:: DESCRIPTION OF THE TASK ::
Pull out every line in the data that has the string "inverted" in it.

:: Saved entries ::
========

-- pv_equiv track=rewrite | github.com/AdityaGovardhan/semi-supervised-learning | task3.py | get_10_pos_docs
-- ===== SOURCE A (Python) =====
-- def get_10_pos_docs(labelled_y, categs_sorted_by_doc_num):
--     cat_docs = {}
--     # all_copy.deepcopy(labelled_y)
--     visited_docs = []
--     for categ in categs_sorted_by_doc_num:
--         for i, j in enumerate(labelled_y):
--             if((categ in j) and (i not in visited_docs)):
--                 if(categ in cat_docs):
--                     cat_docs[categ].append(i)
--                 else:
--                     cat_docs[categ] = [i]
--                 visited_docs.append(i)
--                 if(len(cat_docs.get(categ)) == 10):
--                     break
--     return cat_docs
-- ===== SOURCE B (Python) =====
-- def get_10_pos_docs(labelled_y, categs_sorted_by_doc_num):
--     # Phase 1: inverted index — for each category, the doc indices containing it.
--     cat_to_docs = {}
--     for categ in categs_sorted_by_doc_num:
--         cat_to_docs[categ] = [i for i, j in enumerate(labelled_y) if categ in j]
--     # Phase 2: selection with a shared visited set, cap of 10 per category.
--     visited = set()
--     cat_docs = {}
--     for categ in categs_sorted_by_doc_num:
--         for i in cat_to_docs[categ]:
--             if i not in visited:
--                 cat_docs.setdefault(categ, []).append(i)
--                 visited.add(i)
--                 if len(cat_docs[categ]) == 10:
--                     break
--     return cat_docs
-- ===== Notes on version B (the rewrite author's own statement) =====
-- stated objective: alternative
-- what changed: Replaced A's single nested scan (which rescans all of labelled_y for every category while filtering and selecting at once) with a two-phase plan: first build an inverted index mapping each category to its matching doc indices, then select up to 10 unvisited indices per category from that precomputed list with a shared visited set.
import Mathlib
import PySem

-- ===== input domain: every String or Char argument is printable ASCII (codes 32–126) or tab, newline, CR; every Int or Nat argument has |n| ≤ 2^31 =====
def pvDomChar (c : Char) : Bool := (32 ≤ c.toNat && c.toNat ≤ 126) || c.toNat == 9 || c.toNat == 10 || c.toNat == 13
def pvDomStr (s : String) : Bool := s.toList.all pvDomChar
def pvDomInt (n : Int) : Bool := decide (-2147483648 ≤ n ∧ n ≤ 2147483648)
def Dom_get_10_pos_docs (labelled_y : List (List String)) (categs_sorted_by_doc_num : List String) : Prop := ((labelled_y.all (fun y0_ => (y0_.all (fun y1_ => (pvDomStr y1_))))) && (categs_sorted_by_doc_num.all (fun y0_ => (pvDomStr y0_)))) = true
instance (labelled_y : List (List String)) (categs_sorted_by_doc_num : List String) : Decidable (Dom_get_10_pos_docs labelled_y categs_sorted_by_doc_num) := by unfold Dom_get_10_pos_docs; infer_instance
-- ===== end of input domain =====

-- B replaces A's repeated full rescans of labelled_y by a two-phase plan: build a per-category
-- inverted index once, then select up to 10 unvisited indices per category from that index
-- (objective: alternative decomposition; same exact results).


-- ===== PORT A =====
-- A's inner loop: for i, j in enumerate(labelled_y): … with break; state = (cat_docs, visited_docs)
def pvAInner (categ : String) :
    List (Int × List String) → PySem.Dict String (List Int) → List Int →
    PySem.Dict String (List Int) × List Int
  | [], cd, vis => (cd, vis)
  | (i, j) :: rest, cd, vis =>
    if j.contains categ && !(vis.contains i) then
      let cd' := if cd.contains categ then cd.modify categ [] (fun l => l ++ [i])
                 else cd.insert categ [i]
      let vis' := vis ++ [i]
      if (cd'.getD categ []).length == 10 then (cd', vis')
      else pvAInner categ rest cd' vis'
    else pvAInner categ rest cd vis

def get_10_pos_docs (labelled_y : List (List String)) (categs_sorted_by_doc_num : List String) :
    List (String × List Int) :=
  (categs_sorted_by_doc_num.foldl
      (fun st categ => pvAInner categ (PySem.List.enumerate labelled_y) st.1 st.2)
      (PySem.Dict.empty, [])).1.items

-- ===== PORT B =====
-- phase 1: cat_to_docs[categ] = [i for i, j in enumerate(labelled_y) if categ in j]
def pvBIndex (labelled_y : List (List String)) (categ : String) : List Int :=
  ((PySem.List.enumerate labelled_y).filter (fun p => p.2.contains categ)).map (fun p => p.1)

def pvBPhase1 (labelled_y : List (List String)) (categs : List String) :
    PySem.Dict String (List Int) :=
  categs.foldl (fun d categ => d.insert categ (pvBIndex labelled_y categ)) PySem.Dict.empty

-- phase 2 inner loop: for i in cat_to_docs[categ]: … with break; visited is a Python set
def pvBInner (categ : String) :
    List Int → PySem.Dict String (List Int) → PySem.Set Int →
    PySem.Dict String (List Int) × PySem.Set Int
  | [], cd, vis => (cd, vis)
  | i :: rest, cd, vis =>
    if !(vis.contains i) then
      let cd' := cd.modify categ [] (fun l => l ++ [i])   -- setdefault(categ, []).append(i)
      let vis' := vis.add i
      if (cd'.getD categ []).length == 10 then (cd', vis')
      else pvBInner categ rest cd' vis'
    else pvBInner categ rest cd vis

def get_10_pos_docs_alt (labelled_y : List (List String)) (categs_sorted_by_doc_num : List String) :
    List (String × List Int) :=
  let idx := pvBPhase1 labelled_y categs_sorted_by_doc_num
  -- idx.getD categ [] : cat_to_docs[categ]; the key is always present (inserted in phase 1)
  (categs_sorted_by_doc_num.foldl
      (fun st categ => pvBInner categ (idx.getD categ []) st.1 st.2)
      (PySem.Dict.empty, PySem.Set.empty)).1.items

-- ===== PRECONDITION & SPEC =====
def Spec_get_10_pos_docs (labelled_y : List (List String)) (categs_sorted_by_doc_num : List String) (out : List (String × List Int)) : Prop := out = get_10_pos_docs_alt labelled_y categs_sorted_by_doc_num
instance (labelled_y : List (List String)) (categs_sorted_by_doc_num : List String) (out : List (String × List Int)) : Decidable (Spec_get_10_pos_docs labelled_y categs_sorted_by_doc_num out) := by unfold Spec_get_10_pos_docs; infer_instance

-- ===== CLAIM (what is proved, stated in full; the proofs are below) =====
def Claim_equal_get_10_pos_docs : Prop := ∀ (labelled_y : List (List String)) (categs_sorted_by_doc_num : List String), Dom_get_10_pos_docs labelled_y categs_sorted_by_doc_num → Spec_get_10_pos_docs labelled_y categs_sorted_by_doc_num (get_10_pos_docs labelled_y categs_sorted_by_doc_num)

-- ===== LEMMAS AND PROOFS =====

-- A's two-way dict update equals B's unconditional setdefault-style modify.
theorem pv_dict_update_eq (cd : PySem.Dict String (List Int)) (categ : String) (i : Int) :
    (if cd.contains categ = true then cd.modify categ [] (fun l => l ++ [i])
     else cd.insert categ [i]) = cd.modify categ [] (fun l => l ++ [i]) := by
  by_cases h : cd.contains categ = true
  · simp [h]
  · simp only [Bool.not_eq_true] at h
    simp only [h, Bool.false_eq_true, if_false, PySem.Dict.modify,
      PySem.Dict.getD_of_not_contains cd ([] : List Int) h, List.nil_append]

-- The inner loops agree: A filters while scanning, B scans the pre-filtered index list.
theorem pv_inner_eq (categ : String) (ps : List (Int × List String))
    (cd : PySem.Dict String (List Int)) (vis : List Int) :
    pvAInner categ ps cd vis =
      pvBInner categ ((ps.filter (fun p => p.2.contains categ)).map (fun p => p.1)) cd vis := by
  induction ps generalizing cd vis with
  | nil => rfl
  | cons p rest ih =>
    obtain ⟨i, j⟩ := p
    rw [List.filter_cons]
    by_cases hj : categ ∈ j
    · rw [if_pos (by simpa using hj), List.map_cons]
      by_cases hv : i ∈ vis
      · have h1 : pvAInner categ ((i, j) :: rest) cd vis = pvAInner categ rest cd vis := by
          simp [pvAInner, hv]
        have h2 : pvBInner categ (i :: (rest.filter (fun p => p.2.contains categ)).map (fun p => p.1)) cd vis
            = pvBInner categ ((rest.filter (fun p => p.2.contains categ)).map (fun p => p.1)) cd vis := by
          simp [pvBInner, PySem.Set.contains, hv]
        rw [h1, h2, ih]
      · have hvc : List.contains vis i = false := by simpa using hv
        have hjc : List.contains j categ = true := by simpa using hj
        have hadd : PySem.Set.add vis i = vis ++ [i] := by
          simp [PySem.Set.add, PySem.Set.contains, hv]
        simp only [pvAInner, pvBInner, pv_dict_update_eq, PySem.Set.contains, hadd,
          hvc, hjc, Bool.not_false, Bool.and_self, if_true]
        split <;> simp [ih]
    · have h1 : pvAInner categ ((i, j) :: rest) cd vis = pvAInner categ rest cd vis := by
        simp [pvAInner, hj]
      rw [if_neg (by simpa using hj), h1, ih]

-- Inserts of other keys do not change a lookup.
theorem pv_getD_foldl_insert_not_mem (labelled_y : List (List String)) (l : List String)
    (d : PySem.Dict String (List Int)) (c : String) (h : c ∉ l) :
    (l.foldl (fun d categ => d.insert categ (pvBIndex labelled_y categ)) d).getD c []
      = d.getD c [] := by
  induction l generalizing d with
  | nil => rfl
  | cons b rs ih =>
    simp only [List.foldl_cons]
    have hne : c ≠ b := fun he => h (by simp [he])
    rw [ih _ (fun hm => h (List.mem_cons_of_mem _ hm)),
      PySem.Dict.getD_insert_of_ne d _ _ hne]

-- Looking up a key of the phase-1 index dict yields its comprehension.
theorem pv_phase1_getD (labelled_y : List (List String)) (categs : List String)
    (d : PySem.Dict String (List Int)) (c : String) (hc : c ∈ categs) :
    (categs.foldl (fun d categ => d.insert categ (pvBIndex labelled_y categ)) d).getD c []
      = pvBIndex labelled_y c := by
  induction categs generalizing d with
  | nil => cases hc
  | cons a rest ih =>
    simp only [List.foldl_cons]
    by_cases hmem : c ∈ rest
    · exact ih _ hmem
    · have hca : c = a := by
        rcases List.mem_cons.mp hc with h | h
        · exact h
        · exact absurd h hmem
      subst hca
      rw [pv_getD_foldl_insert_not_mem labelled_y rest _ c hmem,
        PySem.Dict.getD_insert_self]

-- ===== VERDICT (by name: the statement is the Claim_ definition above) =====
theorem get_10_pos_docs_spec : Claim_equal_get_10_pos_docs := by
  intro labelled_y categs _
  unfold Spec_get_10_pos_docs get_10_pos_docs get_10_pos_docs_alt
  have hfold :
      categs.foldl
          (fun st categ => pvAInner categ (PySem.List.enumerate labelled_y) st.1 st.2)
          (PySem.Dict.empty, ([] : List Int))
        = categs.foldl
          (fun st categ => pvBInner categ ((pvBPhase1 labelled_y categs).getD categ []) st.1 st.2)
          (PySem.Dict.empty, PySem.Set.empty) := by
    refine PySem.List.foldl_congr_mem categs _ _ _ (fun acc c hc => ?_)
    rw [pv_inner_eq]
    simp only [pvBPhase1]
    rw [pv_phase1_getD labelled_y categs PySem.Dict.empty c hc]
    rfl
  rw [hfold]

========

:: REPLY ::
--     # Phase 1: inverted index — for each category, the doc indices containing it.
-- what changed: Replaced A's single nested scan (which rescans all of labelled_y for every category while filtering and selecting at once) with a two-phase plan: first build an inverted index mapping each category to its matching doc indices, then select up to 10 unvisited indices per category from that precomputed list with a shared visited set.
-- inverted index once, then select up to 10 unvisited indices per category from that index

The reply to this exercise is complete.